## What to produce
Lines to restate from the data below: from the one containing "def Claim_equal_iterate_n1_n2 : Prop" to the one containing "theorem diagList_succ (n1", both included. Give them again exactly, and only them.

## Source material
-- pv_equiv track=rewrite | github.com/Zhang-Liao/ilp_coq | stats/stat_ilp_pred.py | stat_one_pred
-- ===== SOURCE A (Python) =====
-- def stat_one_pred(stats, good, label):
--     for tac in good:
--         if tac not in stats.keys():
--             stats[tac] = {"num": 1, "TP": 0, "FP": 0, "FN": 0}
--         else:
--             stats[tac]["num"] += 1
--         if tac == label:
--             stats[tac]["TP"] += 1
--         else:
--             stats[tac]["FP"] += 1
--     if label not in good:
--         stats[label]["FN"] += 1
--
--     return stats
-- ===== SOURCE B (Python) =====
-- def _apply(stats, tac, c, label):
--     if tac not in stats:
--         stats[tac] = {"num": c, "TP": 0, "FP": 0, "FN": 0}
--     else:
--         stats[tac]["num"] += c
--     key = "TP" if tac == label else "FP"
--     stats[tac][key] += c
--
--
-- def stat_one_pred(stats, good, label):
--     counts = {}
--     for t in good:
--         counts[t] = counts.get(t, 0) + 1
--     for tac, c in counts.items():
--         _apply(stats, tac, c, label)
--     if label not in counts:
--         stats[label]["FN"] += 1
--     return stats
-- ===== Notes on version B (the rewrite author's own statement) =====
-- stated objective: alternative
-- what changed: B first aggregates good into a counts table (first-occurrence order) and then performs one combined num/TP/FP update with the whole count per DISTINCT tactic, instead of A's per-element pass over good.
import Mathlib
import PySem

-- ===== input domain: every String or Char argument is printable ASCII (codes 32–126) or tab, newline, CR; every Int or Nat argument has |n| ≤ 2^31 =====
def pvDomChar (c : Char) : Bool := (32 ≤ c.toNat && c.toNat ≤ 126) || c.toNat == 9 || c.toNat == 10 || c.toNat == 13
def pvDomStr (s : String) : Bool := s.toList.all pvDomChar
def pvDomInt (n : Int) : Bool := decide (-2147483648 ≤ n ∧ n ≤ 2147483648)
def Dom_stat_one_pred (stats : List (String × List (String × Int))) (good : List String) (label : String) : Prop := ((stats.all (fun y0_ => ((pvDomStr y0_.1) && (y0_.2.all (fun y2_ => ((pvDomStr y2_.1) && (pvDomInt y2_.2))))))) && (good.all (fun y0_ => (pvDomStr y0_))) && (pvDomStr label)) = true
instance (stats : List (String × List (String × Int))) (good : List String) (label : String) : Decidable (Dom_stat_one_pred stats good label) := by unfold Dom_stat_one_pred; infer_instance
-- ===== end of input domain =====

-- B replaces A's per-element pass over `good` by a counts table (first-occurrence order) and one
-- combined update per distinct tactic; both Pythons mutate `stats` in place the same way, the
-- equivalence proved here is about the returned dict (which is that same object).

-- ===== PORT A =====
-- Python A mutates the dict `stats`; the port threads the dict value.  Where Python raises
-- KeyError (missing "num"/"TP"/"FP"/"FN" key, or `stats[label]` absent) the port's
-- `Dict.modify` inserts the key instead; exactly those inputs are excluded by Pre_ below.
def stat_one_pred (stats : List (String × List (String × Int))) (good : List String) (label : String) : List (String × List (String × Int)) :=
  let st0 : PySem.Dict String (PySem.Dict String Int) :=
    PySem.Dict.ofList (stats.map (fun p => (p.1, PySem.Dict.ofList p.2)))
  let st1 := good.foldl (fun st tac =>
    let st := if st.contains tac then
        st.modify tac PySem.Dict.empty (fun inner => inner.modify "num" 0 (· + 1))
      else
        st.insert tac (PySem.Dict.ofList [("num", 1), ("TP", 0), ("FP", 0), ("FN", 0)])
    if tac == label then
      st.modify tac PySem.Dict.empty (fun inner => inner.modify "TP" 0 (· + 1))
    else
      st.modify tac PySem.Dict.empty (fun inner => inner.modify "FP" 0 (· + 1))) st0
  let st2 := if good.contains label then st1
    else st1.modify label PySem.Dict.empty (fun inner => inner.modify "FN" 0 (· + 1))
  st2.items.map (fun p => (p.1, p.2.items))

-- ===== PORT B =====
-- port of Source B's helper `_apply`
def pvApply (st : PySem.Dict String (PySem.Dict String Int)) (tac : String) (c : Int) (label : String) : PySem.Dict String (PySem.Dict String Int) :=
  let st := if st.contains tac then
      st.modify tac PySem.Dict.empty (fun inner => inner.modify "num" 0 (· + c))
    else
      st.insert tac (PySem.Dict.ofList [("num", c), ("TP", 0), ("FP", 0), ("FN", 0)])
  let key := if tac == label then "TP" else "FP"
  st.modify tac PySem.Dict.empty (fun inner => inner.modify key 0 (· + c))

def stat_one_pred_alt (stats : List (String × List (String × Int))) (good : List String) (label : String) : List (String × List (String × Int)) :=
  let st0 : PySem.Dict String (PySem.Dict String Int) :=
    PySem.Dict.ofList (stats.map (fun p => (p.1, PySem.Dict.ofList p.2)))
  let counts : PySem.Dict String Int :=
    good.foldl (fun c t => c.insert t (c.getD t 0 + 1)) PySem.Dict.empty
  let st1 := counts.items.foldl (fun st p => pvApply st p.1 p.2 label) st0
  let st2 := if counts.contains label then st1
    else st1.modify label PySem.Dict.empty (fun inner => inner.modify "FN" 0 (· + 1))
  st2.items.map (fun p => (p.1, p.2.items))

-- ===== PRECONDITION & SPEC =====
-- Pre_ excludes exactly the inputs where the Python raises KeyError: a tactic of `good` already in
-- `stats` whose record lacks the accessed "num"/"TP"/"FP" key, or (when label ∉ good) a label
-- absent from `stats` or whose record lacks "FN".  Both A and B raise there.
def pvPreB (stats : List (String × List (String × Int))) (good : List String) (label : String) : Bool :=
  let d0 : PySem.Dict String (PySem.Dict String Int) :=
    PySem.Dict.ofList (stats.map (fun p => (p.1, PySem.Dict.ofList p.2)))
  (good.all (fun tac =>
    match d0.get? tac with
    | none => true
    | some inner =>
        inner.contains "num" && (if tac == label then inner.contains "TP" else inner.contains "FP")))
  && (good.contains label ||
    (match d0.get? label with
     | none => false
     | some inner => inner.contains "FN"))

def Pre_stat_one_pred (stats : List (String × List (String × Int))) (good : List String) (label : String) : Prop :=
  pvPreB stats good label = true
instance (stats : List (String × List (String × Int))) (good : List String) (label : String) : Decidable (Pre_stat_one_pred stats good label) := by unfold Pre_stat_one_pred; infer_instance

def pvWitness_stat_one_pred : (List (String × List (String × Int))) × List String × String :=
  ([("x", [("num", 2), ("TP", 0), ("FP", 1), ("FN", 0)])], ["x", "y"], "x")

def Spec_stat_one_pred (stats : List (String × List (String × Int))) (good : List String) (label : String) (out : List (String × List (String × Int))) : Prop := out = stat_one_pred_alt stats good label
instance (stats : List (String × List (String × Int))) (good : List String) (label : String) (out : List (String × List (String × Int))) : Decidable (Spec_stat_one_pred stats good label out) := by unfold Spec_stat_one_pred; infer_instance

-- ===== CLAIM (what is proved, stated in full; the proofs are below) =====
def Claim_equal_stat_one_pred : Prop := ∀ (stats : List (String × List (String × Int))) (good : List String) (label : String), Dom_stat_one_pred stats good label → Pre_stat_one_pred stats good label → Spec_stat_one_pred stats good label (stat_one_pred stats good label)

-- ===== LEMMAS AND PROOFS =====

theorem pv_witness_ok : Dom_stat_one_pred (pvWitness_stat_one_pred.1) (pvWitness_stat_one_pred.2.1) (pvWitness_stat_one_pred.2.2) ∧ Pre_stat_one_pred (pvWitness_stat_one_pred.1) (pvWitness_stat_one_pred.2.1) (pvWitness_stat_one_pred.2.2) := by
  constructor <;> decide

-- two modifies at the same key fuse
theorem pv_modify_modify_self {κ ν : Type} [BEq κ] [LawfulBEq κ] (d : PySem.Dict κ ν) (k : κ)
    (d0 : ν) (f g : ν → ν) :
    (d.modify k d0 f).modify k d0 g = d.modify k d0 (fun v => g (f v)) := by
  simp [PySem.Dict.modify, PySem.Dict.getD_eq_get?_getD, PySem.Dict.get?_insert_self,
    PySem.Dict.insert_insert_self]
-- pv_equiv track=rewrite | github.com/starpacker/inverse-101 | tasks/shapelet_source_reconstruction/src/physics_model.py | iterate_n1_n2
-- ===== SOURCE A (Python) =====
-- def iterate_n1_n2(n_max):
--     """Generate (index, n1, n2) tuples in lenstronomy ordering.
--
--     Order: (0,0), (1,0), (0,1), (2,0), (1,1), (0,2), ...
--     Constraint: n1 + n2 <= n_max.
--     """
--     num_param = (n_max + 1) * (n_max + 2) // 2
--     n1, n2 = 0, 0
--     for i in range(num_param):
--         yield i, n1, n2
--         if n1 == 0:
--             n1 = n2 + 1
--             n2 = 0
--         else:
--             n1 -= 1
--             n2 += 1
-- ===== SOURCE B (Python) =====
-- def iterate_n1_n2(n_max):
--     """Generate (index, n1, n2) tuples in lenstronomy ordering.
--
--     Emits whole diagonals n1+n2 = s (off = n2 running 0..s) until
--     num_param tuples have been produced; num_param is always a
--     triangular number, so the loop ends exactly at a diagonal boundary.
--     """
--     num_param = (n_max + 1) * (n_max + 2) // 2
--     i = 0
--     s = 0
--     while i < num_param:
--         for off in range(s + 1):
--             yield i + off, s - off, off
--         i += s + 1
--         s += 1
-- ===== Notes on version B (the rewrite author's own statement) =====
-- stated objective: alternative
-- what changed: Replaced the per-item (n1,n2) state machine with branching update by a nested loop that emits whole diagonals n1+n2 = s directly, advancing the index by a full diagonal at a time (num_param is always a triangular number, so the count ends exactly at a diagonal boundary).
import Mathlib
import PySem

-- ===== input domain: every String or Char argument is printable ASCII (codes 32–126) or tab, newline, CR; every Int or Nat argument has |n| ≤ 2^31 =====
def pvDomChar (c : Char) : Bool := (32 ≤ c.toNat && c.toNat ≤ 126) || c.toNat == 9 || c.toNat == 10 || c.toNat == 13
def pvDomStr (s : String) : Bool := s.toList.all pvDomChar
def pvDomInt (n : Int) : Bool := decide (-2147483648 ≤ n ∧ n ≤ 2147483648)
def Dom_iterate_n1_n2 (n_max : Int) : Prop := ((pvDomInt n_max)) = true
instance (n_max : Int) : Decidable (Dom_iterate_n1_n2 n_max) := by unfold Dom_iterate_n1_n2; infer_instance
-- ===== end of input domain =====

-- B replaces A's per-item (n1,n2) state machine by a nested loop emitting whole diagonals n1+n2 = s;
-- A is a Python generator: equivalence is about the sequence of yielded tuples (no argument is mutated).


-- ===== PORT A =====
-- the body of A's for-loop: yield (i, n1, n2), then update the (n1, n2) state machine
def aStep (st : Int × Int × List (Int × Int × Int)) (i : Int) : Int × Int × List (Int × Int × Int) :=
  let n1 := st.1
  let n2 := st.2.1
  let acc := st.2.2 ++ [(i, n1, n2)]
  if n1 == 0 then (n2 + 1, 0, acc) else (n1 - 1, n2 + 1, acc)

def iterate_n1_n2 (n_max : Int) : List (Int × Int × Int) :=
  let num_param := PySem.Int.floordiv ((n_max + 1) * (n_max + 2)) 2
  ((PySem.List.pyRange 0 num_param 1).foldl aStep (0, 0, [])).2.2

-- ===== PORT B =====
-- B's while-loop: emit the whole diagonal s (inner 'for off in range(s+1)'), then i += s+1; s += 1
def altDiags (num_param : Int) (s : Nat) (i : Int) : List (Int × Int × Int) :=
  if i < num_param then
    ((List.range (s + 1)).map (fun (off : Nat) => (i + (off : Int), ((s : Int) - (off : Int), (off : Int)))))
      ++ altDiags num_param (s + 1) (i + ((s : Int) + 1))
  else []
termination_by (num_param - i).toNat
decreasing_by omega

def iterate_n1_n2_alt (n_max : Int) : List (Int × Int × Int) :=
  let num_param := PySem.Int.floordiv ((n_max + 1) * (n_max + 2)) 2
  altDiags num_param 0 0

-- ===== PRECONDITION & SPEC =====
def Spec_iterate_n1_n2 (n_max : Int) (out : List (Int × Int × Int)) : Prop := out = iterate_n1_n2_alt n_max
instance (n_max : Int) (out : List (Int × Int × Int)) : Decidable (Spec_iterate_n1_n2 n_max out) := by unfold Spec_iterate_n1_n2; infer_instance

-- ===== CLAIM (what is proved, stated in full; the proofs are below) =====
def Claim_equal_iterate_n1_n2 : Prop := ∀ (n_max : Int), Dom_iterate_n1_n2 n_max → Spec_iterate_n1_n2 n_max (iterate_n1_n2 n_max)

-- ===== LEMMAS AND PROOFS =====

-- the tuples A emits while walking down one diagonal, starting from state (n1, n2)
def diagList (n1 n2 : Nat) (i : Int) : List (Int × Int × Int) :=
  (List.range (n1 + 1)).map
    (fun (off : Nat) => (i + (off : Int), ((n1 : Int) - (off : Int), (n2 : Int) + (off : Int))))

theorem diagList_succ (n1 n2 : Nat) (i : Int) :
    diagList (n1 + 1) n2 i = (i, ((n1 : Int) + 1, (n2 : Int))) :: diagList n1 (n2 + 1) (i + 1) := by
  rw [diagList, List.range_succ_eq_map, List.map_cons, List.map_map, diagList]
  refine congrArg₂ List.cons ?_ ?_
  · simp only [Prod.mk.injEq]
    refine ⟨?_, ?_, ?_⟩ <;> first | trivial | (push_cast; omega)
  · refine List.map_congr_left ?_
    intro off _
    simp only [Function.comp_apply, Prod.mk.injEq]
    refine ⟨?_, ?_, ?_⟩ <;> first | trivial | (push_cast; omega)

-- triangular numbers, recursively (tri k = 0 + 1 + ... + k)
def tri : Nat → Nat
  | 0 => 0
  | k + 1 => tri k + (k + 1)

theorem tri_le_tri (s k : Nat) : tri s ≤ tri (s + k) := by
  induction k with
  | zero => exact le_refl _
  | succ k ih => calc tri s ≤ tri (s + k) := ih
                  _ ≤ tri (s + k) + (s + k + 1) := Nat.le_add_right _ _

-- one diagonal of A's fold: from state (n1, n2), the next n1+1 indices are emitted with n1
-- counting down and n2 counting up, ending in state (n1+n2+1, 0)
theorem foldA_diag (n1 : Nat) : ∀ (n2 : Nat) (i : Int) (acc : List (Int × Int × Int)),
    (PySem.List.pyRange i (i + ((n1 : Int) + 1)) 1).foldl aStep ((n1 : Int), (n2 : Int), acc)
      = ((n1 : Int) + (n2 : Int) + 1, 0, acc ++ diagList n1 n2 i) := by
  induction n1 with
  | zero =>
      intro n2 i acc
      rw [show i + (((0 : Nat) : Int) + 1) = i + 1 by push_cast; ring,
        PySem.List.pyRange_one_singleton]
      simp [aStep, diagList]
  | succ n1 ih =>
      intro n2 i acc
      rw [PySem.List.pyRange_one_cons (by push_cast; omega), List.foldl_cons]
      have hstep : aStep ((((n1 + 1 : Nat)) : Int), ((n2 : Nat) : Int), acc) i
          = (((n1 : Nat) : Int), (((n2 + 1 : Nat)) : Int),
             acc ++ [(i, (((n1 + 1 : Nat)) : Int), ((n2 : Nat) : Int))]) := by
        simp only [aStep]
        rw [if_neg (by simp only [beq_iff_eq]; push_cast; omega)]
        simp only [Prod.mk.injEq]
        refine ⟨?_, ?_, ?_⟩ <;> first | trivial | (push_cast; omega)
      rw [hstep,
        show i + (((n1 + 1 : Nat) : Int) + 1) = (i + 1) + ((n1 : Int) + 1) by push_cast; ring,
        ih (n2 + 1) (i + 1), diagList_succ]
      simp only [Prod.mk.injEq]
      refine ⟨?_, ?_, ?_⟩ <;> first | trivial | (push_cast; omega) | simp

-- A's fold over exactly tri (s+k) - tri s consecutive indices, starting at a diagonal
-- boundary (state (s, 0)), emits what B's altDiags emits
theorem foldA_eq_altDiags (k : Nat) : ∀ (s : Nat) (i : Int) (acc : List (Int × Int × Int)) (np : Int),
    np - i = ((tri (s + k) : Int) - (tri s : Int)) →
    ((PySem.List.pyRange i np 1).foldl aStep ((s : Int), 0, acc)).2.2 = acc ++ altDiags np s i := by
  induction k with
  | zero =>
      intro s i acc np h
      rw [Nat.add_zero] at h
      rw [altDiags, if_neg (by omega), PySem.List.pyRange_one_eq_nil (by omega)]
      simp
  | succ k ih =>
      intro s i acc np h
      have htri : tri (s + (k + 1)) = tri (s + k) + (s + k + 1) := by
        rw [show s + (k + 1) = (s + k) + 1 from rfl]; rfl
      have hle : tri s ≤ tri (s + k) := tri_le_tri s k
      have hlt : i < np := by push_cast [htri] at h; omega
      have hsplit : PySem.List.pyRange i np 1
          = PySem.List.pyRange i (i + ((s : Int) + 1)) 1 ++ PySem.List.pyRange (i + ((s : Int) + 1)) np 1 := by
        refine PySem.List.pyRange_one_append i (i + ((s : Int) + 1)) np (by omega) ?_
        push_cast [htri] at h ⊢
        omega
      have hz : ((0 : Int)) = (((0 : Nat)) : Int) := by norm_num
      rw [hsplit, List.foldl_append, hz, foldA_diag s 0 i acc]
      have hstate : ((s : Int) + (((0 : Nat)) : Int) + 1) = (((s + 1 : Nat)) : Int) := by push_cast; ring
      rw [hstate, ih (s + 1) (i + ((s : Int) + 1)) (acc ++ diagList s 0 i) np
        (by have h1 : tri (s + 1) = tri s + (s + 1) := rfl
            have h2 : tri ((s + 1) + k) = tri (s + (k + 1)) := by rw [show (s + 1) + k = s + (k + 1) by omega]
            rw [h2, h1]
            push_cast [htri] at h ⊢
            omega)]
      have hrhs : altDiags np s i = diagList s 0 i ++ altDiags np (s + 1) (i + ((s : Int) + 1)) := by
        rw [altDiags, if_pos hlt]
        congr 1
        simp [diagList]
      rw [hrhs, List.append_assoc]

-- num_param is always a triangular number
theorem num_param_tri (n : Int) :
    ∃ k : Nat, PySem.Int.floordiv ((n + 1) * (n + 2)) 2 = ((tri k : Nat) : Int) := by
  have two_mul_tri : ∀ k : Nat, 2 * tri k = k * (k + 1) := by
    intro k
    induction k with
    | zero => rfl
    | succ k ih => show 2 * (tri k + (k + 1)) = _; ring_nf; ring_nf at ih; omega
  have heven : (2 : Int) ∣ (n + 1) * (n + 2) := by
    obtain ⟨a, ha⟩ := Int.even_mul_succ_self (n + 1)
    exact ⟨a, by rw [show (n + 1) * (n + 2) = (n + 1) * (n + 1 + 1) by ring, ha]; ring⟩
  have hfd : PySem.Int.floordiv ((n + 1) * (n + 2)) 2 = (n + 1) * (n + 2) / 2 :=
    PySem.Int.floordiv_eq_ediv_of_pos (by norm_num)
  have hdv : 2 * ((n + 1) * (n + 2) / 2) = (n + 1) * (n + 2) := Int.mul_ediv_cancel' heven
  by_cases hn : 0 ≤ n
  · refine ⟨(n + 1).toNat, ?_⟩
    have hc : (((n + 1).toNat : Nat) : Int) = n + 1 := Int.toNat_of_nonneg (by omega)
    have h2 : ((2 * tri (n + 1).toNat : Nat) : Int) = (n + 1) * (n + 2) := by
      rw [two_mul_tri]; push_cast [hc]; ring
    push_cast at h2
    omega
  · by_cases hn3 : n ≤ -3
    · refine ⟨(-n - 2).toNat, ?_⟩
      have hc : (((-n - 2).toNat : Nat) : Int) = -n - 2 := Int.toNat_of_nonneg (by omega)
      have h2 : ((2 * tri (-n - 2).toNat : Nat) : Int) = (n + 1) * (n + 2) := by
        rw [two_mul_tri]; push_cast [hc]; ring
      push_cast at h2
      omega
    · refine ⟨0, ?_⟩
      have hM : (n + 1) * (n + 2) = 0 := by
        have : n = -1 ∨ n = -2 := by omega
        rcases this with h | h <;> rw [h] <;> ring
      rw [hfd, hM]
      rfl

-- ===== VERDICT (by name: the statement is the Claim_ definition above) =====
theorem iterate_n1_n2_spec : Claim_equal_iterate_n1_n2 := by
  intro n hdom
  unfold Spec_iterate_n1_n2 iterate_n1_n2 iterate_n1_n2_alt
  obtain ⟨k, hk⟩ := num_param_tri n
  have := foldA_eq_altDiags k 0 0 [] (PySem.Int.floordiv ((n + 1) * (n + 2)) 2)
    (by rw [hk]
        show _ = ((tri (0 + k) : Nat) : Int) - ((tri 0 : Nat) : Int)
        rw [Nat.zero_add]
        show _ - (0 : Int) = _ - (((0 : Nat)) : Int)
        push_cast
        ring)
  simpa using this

## The completed task
def Claim_equal_iterate_n1_n2 : Prop := ∀ (n_max : Int), Dom_iterate_n1_n2 n_max → Spec_iterate_n1_n2 n_max (iterate_n1_n2 n_max)

-- ===== LEMMAS AND PROOFS =====

-- the tuples A emits while walking down one diagonal, starting from state (n1, n2)
def diagList (n1 n2 : Nat) (i : Int) : List (Int × Int × Int) :=
  (List.range (n1 + 1)).map
    (fun (off : Nat) => (i + (off : Int), ((n1 : Int) - (off : Int), (n2 : Int) + (off : Int))))

theorem diagList_succ (n1 n2 : Nat) (i : Int) :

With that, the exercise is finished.